▶ WHAT TO WORK ON: In the material below, find the line that contains "have hstep : (fun" and the line that contains "theorem altGo_eq_staged (l", then write out exactly those two lines and everything between them.

▶ EXERCISE MATERIAL:
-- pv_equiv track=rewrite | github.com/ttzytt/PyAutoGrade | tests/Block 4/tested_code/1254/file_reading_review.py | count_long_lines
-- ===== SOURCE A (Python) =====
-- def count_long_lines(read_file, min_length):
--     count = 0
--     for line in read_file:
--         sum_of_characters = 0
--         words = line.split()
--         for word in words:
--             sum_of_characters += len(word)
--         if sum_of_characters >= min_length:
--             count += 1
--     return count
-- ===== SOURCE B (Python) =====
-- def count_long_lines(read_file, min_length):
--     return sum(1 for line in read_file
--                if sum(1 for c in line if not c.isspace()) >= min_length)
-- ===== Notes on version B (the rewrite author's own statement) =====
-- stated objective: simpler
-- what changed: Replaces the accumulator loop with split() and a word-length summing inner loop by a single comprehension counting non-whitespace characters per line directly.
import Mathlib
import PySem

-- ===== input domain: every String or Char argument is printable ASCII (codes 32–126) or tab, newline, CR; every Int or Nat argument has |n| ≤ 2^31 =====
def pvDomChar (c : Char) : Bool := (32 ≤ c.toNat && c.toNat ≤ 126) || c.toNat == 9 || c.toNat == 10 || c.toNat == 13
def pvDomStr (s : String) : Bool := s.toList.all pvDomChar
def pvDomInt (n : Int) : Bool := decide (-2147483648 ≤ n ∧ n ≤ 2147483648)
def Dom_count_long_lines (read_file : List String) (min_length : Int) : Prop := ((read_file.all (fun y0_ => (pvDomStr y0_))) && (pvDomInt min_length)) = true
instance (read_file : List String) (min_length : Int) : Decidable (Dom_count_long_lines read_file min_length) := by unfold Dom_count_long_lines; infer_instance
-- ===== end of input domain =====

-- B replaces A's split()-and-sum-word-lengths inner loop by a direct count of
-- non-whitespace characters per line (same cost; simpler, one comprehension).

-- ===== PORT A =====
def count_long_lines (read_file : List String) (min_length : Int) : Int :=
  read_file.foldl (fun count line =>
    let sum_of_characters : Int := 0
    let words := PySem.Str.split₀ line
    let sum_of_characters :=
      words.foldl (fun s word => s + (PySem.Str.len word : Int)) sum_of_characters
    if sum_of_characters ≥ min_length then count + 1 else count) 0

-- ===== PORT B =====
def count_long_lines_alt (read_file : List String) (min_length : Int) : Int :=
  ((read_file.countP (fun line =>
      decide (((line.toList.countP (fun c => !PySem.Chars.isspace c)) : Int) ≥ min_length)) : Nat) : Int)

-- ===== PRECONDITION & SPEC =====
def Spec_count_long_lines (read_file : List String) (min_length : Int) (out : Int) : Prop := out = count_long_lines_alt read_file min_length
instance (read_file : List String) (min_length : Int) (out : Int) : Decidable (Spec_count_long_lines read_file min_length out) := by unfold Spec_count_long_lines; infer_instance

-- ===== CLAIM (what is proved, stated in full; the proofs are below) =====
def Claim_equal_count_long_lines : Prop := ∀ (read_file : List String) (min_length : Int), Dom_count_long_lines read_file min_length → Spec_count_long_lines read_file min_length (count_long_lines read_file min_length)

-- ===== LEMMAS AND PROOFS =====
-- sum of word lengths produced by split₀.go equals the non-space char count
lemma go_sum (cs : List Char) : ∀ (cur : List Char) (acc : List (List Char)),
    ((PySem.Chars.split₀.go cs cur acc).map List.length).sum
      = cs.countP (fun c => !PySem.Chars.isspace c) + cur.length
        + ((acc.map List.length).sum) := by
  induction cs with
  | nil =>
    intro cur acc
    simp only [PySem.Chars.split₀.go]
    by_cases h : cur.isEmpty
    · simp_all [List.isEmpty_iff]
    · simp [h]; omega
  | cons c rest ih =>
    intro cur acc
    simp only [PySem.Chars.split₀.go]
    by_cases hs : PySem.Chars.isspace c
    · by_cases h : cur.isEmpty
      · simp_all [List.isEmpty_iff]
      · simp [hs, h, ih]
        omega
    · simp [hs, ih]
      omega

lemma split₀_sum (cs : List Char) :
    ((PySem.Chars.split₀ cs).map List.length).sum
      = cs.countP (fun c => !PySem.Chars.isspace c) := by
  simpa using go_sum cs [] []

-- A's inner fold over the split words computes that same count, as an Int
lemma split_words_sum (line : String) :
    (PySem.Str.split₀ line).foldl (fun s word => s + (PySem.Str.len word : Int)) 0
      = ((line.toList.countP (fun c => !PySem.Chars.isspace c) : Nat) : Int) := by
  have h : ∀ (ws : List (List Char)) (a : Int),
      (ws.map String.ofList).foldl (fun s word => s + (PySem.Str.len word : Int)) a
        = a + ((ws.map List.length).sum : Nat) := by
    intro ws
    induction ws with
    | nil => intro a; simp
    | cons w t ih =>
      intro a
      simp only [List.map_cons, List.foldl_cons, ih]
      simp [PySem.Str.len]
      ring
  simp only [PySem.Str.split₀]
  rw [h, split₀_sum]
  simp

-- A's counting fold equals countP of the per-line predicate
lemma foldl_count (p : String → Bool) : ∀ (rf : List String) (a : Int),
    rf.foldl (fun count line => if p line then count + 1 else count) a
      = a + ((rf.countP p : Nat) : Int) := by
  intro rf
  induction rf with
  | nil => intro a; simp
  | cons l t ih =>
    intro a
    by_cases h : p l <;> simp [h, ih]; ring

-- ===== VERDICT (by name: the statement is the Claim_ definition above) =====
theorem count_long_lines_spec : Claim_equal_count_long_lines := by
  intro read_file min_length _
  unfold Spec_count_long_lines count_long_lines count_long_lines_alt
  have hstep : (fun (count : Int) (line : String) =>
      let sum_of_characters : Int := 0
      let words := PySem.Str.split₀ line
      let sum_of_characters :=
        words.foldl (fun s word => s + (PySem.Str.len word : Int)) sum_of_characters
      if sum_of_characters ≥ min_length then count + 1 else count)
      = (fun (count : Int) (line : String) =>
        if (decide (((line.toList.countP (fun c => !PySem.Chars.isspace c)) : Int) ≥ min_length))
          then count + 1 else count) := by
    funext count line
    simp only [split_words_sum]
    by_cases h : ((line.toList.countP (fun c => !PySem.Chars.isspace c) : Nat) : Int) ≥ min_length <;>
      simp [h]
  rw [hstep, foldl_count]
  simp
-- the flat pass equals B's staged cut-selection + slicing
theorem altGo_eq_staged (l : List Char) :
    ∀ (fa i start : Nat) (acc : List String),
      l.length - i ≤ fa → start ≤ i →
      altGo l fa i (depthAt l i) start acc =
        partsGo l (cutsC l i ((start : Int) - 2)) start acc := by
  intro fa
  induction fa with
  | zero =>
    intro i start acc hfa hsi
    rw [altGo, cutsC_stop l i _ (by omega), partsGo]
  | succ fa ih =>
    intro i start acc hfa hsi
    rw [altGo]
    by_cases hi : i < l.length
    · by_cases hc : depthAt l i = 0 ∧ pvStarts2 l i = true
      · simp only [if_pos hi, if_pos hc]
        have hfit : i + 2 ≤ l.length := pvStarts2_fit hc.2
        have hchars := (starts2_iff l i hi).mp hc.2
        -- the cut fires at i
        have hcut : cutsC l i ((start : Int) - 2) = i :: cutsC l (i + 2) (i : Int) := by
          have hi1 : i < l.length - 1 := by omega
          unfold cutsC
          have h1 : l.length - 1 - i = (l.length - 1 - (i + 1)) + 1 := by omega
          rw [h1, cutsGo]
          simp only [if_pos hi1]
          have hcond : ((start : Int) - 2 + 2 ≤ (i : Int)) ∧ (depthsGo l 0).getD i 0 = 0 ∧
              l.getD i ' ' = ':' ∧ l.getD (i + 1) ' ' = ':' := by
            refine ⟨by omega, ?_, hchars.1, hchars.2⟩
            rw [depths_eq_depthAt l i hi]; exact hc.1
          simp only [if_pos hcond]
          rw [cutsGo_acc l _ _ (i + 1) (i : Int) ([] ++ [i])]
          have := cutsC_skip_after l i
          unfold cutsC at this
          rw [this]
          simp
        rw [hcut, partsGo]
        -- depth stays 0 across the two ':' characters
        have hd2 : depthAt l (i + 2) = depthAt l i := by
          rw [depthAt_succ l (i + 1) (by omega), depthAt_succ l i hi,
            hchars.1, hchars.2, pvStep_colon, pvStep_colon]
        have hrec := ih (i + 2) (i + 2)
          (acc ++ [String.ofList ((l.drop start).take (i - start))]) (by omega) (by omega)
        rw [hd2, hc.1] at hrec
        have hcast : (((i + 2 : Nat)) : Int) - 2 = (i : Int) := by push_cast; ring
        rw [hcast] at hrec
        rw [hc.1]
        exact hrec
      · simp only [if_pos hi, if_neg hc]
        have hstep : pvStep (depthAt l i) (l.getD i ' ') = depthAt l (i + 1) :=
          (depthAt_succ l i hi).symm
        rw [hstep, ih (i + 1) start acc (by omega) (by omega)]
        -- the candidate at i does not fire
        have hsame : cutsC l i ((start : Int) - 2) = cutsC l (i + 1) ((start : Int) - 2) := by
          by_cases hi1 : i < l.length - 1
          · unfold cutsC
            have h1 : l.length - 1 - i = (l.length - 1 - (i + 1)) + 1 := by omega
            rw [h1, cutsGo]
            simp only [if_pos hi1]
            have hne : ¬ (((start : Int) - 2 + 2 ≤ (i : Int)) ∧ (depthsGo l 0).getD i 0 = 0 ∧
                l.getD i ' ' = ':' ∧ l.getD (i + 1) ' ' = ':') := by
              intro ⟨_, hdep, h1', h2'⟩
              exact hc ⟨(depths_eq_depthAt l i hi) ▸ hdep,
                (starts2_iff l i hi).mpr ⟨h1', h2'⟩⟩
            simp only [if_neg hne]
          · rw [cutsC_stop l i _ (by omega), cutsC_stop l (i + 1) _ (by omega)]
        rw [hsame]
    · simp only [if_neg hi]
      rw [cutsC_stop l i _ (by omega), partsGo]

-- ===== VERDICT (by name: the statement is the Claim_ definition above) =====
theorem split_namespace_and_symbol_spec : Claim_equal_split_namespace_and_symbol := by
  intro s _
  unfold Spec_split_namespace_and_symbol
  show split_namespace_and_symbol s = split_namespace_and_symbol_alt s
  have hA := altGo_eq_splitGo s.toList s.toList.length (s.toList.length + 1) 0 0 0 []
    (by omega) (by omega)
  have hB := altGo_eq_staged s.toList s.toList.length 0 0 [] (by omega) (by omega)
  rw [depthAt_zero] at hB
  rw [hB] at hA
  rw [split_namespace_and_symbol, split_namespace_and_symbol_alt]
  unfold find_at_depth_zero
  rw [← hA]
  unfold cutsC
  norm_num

▶ WRITTEN ANSWER:
  have hstep : (fun (count : Int) (line : String) =>
      let sum_of_characters : Int := 0
      let words := PySem.Str.split₀ line
      let sum_of_characters :=
        words.foldl (fun s word => s + (PySem.Str.len word : Int)) sum_of_characters
      if sum_of_characters ≥ min_length then count + 1 else count)
      = (fun (count : Int) (line : String) =>
        if (decide (((line.toList.countP (fun c => !PySem.Chars.isspace c)) : Int) ≥ min_length))
          then count + 1 else count) := by
    funext count line
    simp only [split_words_sum]
    by_cases h : ((line.toList.countP (fun c => !PySem.Chars.isspace c) : Nat) : Int) ≥ min_length <;>
      simp [h]
  rw [hstep, foldl_count]
  simp
-- the flat pass equals B's staged cut-selection + slicing
theorem altGo_eq_staged (l : List Char) :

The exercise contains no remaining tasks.